> [Task to complete]: Copy, from the data below, each line that has the word "never".

Stored data
****
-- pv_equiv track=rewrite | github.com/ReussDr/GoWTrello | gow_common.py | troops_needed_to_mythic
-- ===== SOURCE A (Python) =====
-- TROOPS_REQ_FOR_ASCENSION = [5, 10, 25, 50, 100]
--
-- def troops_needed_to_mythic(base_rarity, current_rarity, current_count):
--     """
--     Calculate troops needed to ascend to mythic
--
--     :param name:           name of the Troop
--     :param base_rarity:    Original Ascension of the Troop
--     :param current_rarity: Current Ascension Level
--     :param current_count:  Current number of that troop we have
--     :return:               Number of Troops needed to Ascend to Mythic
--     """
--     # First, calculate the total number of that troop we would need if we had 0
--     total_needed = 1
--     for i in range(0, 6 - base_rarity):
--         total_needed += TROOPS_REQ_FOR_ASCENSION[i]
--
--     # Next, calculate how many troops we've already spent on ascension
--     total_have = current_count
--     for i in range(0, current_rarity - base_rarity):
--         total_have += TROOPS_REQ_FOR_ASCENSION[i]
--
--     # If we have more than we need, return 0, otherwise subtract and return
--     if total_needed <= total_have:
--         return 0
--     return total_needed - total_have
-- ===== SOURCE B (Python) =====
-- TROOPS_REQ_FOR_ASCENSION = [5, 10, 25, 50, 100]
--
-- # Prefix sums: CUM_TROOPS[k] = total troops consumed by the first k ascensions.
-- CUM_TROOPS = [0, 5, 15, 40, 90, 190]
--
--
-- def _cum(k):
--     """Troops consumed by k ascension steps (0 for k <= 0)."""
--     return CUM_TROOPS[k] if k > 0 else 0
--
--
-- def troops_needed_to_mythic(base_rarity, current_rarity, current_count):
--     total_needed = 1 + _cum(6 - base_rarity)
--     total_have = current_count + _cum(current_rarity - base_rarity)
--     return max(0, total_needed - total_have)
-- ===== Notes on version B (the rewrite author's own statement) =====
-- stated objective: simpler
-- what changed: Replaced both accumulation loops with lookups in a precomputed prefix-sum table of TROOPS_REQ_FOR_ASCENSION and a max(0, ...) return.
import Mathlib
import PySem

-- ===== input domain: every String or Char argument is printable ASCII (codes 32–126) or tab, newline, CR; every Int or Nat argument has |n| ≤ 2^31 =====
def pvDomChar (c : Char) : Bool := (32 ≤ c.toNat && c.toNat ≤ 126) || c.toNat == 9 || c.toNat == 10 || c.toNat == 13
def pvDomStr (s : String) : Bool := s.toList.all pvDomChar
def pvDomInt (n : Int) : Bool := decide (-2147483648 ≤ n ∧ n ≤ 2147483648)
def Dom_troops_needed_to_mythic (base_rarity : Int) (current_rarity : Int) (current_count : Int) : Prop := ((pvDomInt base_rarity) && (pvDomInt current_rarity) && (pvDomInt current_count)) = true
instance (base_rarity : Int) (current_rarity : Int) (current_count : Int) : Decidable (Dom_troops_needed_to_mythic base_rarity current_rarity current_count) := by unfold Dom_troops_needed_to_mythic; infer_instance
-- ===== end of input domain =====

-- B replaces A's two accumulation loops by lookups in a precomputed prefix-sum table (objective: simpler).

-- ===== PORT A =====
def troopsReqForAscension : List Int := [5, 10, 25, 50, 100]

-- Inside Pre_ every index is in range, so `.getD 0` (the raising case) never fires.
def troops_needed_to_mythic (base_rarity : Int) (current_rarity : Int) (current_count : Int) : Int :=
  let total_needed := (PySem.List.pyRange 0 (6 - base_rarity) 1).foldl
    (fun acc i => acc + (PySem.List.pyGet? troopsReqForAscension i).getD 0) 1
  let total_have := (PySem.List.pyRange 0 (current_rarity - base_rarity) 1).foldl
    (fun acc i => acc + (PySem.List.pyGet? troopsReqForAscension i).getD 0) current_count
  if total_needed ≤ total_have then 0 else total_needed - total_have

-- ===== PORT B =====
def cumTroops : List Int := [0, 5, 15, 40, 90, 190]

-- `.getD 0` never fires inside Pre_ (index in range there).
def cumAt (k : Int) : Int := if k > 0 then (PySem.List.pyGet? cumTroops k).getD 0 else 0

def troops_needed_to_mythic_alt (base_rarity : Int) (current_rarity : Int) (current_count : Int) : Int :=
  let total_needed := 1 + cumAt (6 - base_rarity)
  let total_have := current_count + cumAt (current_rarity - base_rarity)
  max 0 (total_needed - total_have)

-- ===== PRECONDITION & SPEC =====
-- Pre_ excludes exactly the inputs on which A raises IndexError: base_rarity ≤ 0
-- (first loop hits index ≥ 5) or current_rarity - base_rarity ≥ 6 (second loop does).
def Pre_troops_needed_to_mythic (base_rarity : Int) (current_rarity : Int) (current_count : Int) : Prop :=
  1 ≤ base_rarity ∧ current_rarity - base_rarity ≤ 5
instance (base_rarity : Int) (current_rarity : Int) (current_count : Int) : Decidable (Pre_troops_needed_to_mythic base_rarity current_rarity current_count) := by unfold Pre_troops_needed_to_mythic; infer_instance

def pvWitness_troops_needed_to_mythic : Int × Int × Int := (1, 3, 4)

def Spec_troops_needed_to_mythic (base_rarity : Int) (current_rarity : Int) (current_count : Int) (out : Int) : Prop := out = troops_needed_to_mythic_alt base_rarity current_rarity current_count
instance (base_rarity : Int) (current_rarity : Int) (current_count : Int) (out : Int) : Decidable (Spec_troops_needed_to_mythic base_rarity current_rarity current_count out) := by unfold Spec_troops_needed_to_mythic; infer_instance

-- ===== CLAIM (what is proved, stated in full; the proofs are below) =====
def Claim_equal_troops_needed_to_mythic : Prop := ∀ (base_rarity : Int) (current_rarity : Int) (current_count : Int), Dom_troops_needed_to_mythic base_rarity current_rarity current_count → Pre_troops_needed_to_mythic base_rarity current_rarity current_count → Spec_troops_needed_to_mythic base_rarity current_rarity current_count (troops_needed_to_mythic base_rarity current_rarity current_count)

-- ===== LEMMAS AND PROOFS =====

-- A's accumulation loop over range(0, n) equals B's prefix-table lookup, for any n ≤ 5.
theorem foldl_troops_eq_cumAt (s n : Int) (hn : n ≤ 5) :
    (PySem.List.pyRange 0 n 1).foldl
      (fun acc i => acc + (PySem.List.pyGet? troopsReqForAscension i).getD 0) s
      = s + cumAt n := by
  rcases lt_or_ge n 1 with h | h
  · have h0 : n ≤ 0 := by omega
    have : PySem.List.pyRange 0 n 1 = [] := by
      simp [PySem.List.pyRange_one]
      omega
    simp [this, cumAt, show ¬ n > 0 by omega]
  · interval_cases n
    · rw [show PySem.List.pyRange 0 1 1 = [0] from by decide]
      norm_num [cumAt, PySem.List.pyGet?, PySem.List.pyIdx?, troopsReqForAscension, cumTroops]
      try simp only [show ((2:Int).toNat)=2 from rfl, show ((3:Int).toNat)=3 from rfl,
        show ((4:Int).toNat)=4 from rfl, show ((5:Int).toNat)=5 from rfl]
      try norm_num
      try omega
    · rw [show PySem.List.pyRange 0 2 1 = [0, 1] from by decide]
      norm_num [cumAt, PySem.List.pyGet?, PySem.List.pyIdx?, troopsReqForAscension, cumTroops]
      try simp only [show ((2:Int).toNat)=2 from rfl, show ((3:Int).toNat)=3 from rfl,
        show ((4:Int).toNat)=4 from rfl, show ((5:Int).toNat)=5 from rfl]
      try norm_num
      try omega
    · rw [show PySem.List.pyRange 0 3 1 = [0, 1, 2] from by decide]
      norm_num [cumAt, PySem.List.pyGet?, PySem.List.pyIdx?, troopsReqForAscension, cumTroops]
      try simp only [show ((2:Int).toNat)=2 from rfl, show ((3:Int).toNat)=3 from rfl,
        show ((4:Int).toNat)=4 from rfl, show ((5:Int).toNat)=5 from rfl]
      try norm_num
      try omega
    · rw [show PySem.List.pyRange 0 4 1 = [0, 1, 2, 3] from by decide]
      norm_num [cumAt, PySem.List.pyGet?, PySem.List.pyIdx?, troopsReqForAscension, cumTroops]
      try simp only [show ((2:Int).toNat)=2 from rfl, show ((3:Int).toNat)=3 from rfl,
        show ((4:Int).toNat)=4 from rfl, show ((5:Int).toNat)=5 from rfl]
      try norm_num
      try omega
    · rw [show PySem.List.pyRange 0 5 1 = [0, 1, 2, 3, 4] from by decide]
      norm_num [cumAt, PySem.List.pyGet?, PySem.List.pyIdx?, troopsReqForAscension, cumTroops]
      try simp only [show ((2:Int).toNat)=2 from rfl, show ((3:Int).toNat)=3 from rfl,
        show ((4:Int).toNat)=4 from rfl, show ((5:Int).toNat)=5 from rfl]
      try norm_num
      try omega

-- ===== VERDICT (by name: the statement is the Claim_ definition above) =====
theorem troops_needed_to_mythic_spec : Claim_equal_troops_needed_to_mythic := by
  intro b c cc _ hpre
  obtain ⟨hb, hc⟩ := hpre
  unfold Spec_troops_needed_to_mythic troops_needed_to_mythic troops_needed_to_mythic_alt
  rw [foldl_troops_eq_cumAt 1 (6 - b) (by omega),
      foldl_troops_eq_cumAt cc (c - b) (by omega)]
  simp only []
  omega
****
> [Output of the task]:
-- Inside Pre_ every index is in range, so `.getD 0` (the raising case) never fires.
-- `.getD 0` never fires inside Pre_ (index in range there).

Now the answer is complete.